I would have asked why, but just then Wyatt entered the room. He stopped. “Kassey, you’re here.”
I felt out of place and seeing him bumped up my heart rate. I hadn’t seen him since the day of our fight or talked to him since the night he’d called from the hospital. “I—I can come back.”
“No,” he and Arabeth said in unison.
Her face had reddened and she looked uncomfortable. Not at all like a girl excited about being with her boyfriend that I had expected to see. “It’s okay,” she said. “I can have two visitors at a time.”
Wyatt said, “Stay. I have something to show you both.” He carried a file folder and walked it over to
Arabeth’s tray table, which was pushed across her bed. He picked up her water jug and set it on another table and opened the file folder, fanning out several pieces of printed paper.
“And this is …?” I asked, baffled.
“My research. I spent hours surfing the Web last night. It took me a while to figure out how to search, but I eventually came up with the term ‘cellular memory.’”
He looked pleased with himself and as if we should have caught right on to what he was talking about. “Okay,” I said. “I’ll bite. What’s ‘cellular memory’?”
“It’s what’s been happening to Arabeth. The episodes of being like Elowyn.” He stared at Arabeth. “You know, the weird things you do that are her and not you.”
I picked up a piece of paper and read out loud. “‘Sometimes a phenomenon is reported by transplant patients of having memories or of doing actions that belonged to their donor.’”
Wyatt said, “It’s most common with heart transplants.”
I got goose bumps. Arabeth said, “Go on.”
Wyatt shuffled papers. “I printed out case histories. Here’s one where a recipient got a guy’s heart and she woke up craving a beer and a cig. She’d never
drunk or smoked. And here’s one where a man got a woman’s heart and now he buys things in the color pink and the special perfume she always used.”
That hit close to home because Arabeth wore the same fragrance as Elowyn had worn.
“I guess it’s good you got a girl’s heart,” I said to her. “You might have wanted to take up football or fishing.”
She smiled, but sobered quickly. “Do you think this could be what’s happening to me?”
“Seems logical,” Wyatt said. “One recipient reported that she saw bright lights and felt heat on her skin, and it turned out that her donor had died of smoke inhalation in a fire.”
“I had a dream once,” Arabeth said. “I dreamed I was driving in rain, really bad rain, and I—I was crying. And the car skidded and there was a tree right in front of me.”
You could have heard a pin drop in the room. She glanced at both of us. “I only had it once,” she added, as if in defense.
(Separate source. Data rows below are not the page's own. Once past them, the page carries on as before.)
-- pv_equiv track=rewrite | github.com/Camilo-6/SextoSemestre | IS/Practica1/Script2.py | aux
-- ===== SOURCE A (Python) =====
-- def aux(cadena):
--     tam_recorrido = len(cadena)
--     recorrido = []
--     recorrido.append(0)
--     altura = 0
--     for i in range(1, tam_recorrido + 1):
--         if cadena[i - 1] == "U":
--             altura += 1
--         else:
--             altura -= 1
--         recorrido.append(altura)
--     return recorrido
-- ===== SOURCE B (Python) =====
-- def aux(cadena):
--     # Compute the final height first, then rebuild the profile from the right:
--     # walking the string backwards and undoing each step, collecting heights
--     # back-to-front, and reversing once at the end.
--     h = sum(1 if c == "U" else -1 for c in cadena)
--     out = [h]
--     for c in reversed(cadena):
--         h -= 1 if c == "U" else -1
--         out.append(h)
--     out.reverse()
--     return out
-- ===== Notes on version B (the rewrite author's own statement) =====
-- stated objective: alternative
-- what changed: Instead of A's forward loop carrying a running height, B computes the final height as a sum of deltas, then walks the string backwards undoing each step to collect the heights back-to-front, reversing once at the end.
import Mathlib
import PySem

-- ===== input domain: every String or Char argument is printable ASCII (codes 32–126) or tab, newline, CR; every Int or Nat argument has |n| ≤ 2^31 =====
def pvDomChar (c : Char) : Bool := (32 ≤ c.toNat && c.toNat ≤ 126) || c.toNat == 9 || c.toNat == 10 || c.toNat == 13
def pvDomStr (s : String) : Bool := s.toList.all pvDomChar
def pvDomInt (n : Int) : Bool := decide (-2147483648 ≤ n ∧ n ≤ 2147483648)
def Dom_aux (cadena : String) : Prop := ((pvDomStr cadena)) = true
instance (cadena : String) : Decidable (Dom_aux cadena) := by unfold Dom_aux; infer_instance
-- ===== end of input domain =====

-- B replaces A's forward running-height loop by: total height first (sum of deltas), then a
-- backward walk undoing steps, collecting heights back-to-front and reversing once (objective:
-- alternative decomposition, same cost).

-- ===== PORT A =====
-- A's loop walks cadena[i-1] for i = 1..len, i.e. the characters in order, appending the running height.
def auxLoop : List Char → Int → List Int → List Int
  | [], _, recorrido => recorrido
  | c :: rest, altura, recorrido =>
    let altura' := if c = 'U' then altura + 1 else altura - 1
    auxLoop rest altura' (recorrido ++ [altura'])

def aux (cadena : String) : List Int := auxLoop cadena.toList 0 [0]

-- ===== PORT B =====
-- Source B's backward walk: out.append(h) after h -= delta, over reversed(cadena)
def backLoop : List Char → Int → List Int → List Int
  | [], _, out => out
  | c :: rest, h, out =>
    let h' := h - (if c = 'U' then 1 else -1)
    backLoop rest h' (out ++ [h'])

def aux_alt (cadena : String) : List Int :=
  let h := (cadena.toList.map (fun c => if c = 'U' then (1 : Int) else -1)).sum
  (backLoop cadena.toList.reverse h [h]).reverse

-- ===== PRECONDITION & SPEC =====
def Spec_aux (cadena : String) (out : List Int) : Prop := out = aux_alt cadena
instance (cadena : String) (out : List Int) : Decidable (Spec_aux cadena out) := by unfold Spec_aux; infer_instance

-- ===== CLAIM (what is proved, stated in full; the proofs are below) =====
def Claim_equal_aux : Prop := ∀ (cadena : String), Dom_aux cadena → Spec_aux cadena (aux cadena)

-- ===== LEMMAS AND PROOFS =====

def delta (c : Char) : Int := if c = 'U' then 1 else -1

def sumD (chars : List Char) : Int := (chars.map delta).sum

-- cons-style reference versions of the two accumulator loops
def heightsA : List Char → Int → List Int
  | [], _ => []
  | c :: rest, altura =>
    let altura' := if c = 'U' then altura + 1 else altura - 1
    altura' :: heightsA rest altura'

def backs : List Char → Int → List Int
  | [], _ => []
  | c :: rest, h =>
    let h' := h - (if c = 'U' then 1 else -1)
    h' :: backs rest h'

theorem auxLoop_eq (chars : List Char) : ∀ (a : Int) (rec : List Int),
    auxLoop chars a rec = rec ++ heightsA chars a := by
  induction chars with
  | nil => intro a rec; simp [auxLoop, heightsA]
  | cons c rest ih => intro a rec; simp [auxLoop, heightsA, ih]

theorem backLoop_eq (chars : List Char) : ∀ (h : Int) (out : List Int),
    backLoop chars h out = out ++ backs chars h := by
  induction chars with
  | nil => intro h out; simp [backLoop, backs]
  | cons c rest ih => intro h out; simp [backLoop, backs, ih]

theorem heightsA_append (xs ys : List Char) : ∀ (a : Int),
    heightsA (xs ++ ys) a = heightsA xs a ++ heightsA ys (a + sumD xs) := by
  induction xs with
  | nil => intro a; simp [heightsA, sumD]
  | cons c rest ih =>
    intro a
    by_cases h : c = 'U' <;>
      simp [heightsA, h, ih, sumD, delta] <;>
      ring_nf

theorem back_key (chars : List Char) : ∀ (a : Int),
    (backs chars.reverse (a + sumD chars)).reverse ++ [a + sumD chars]
      = a :: heightsA chars a := by
  induction chars using List.reverseRecOn with
  | nil => intro a; simp [backs, sumD, heightsA]
  | append_singleton xs c ih =>
    intro a
    have hs : sumD (xs ++ [c]) = sumD xs + delta c := by simp [sumD]
    rw [hs, List.reverse_append]
    simp only [List.reverse_singleton, List.singleton_append]
    have hstep : a + (sumD xs + delta c) - (if c = 'U' then 1 else -1) = a + sumD xs := by
      simp [delta]; by_cases h : c = 'U' <;> simp [h] <;> ring
    simp only [backs, hstep]
    rw [List.reverse_cons, List.append_assoc, List.singleton_append]
    rw [show ((a + sumD xs) :: [a + (sumD xs + delta c)])
        = [a + sumD xs] ++ [a + (sumD xs + delta c)] from rfl]
    rw [← List.append_assoc, ih a]
    rw [heightsA_append]
    by_cases h : c = 'U' <;> simp [heightsA, h, delta] <;> ring_nf

-- ===== VERDICT (by name: the statement is the Claim_ definition above) =====
theorem aux_spec : Claim_equal_aux := by
  intro cadena _
  unfold Spec_aux aux
  have halt : aux_alt cadena
      = (backLoop cadena.toList.reverse
          ((cadena.toList.map (fun c => if c = 'U' then (1 : Int) else -1)).sum)
          [(cadena.toList.map (fun c => if c = 'U' then (1 : Int) else -1)).sum]).reverse := rfl
  have hsum : (cadena.toList.map (fun c => if c = 'U' then (1 : Int) else -1)).sum
      = (0 : Int) + sumD cadena.toList := by rw [Int.zero_add]; rfl
  rw [auxLoop_eq, halt, hsum, backLoop_eq, List.singleton_append, List.reverse_append]
  have := back_key cadena.toList 0
  simpa using this.symm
Wyatt tucked the paperwork into the file folder and closed it. “I thought you should know about cellular memory,” he said quietly.
“Why didn’t my doctor mention it?”
“Real science thinks it’s a load of—” He stopped himself. “You know, that it’s not possible.”
“It’s real to me,” Arabeth said.
“And to me,” I said. “Sometimes it’s been like Elowyn is in the room with me.”
Wyatt nodded in agreement. “Not your fault, Arabeth. Sometimes you
are
her.”
She studied us both. “Does your research tell how a recipient can lose a donor? How she can get those cell memories to leave her alone?”
“The syndrome isn’t medically accepted. I don’t know how you can lose the sense of her you have. I wish I did, but there’s no research on that,” Wyatt said.
“So I just have to put up with her invading my mind forever?”
I hadn’t thought of it like that. I hadn’t considered how it made Arabeth feel to be in someone’s else’s thoughts with no warning. Of what it must be like to see her life through someone else’s eyes. “Maybe it’ll go away in time, as you get more strength and your life keeps changing,” I said hopefully.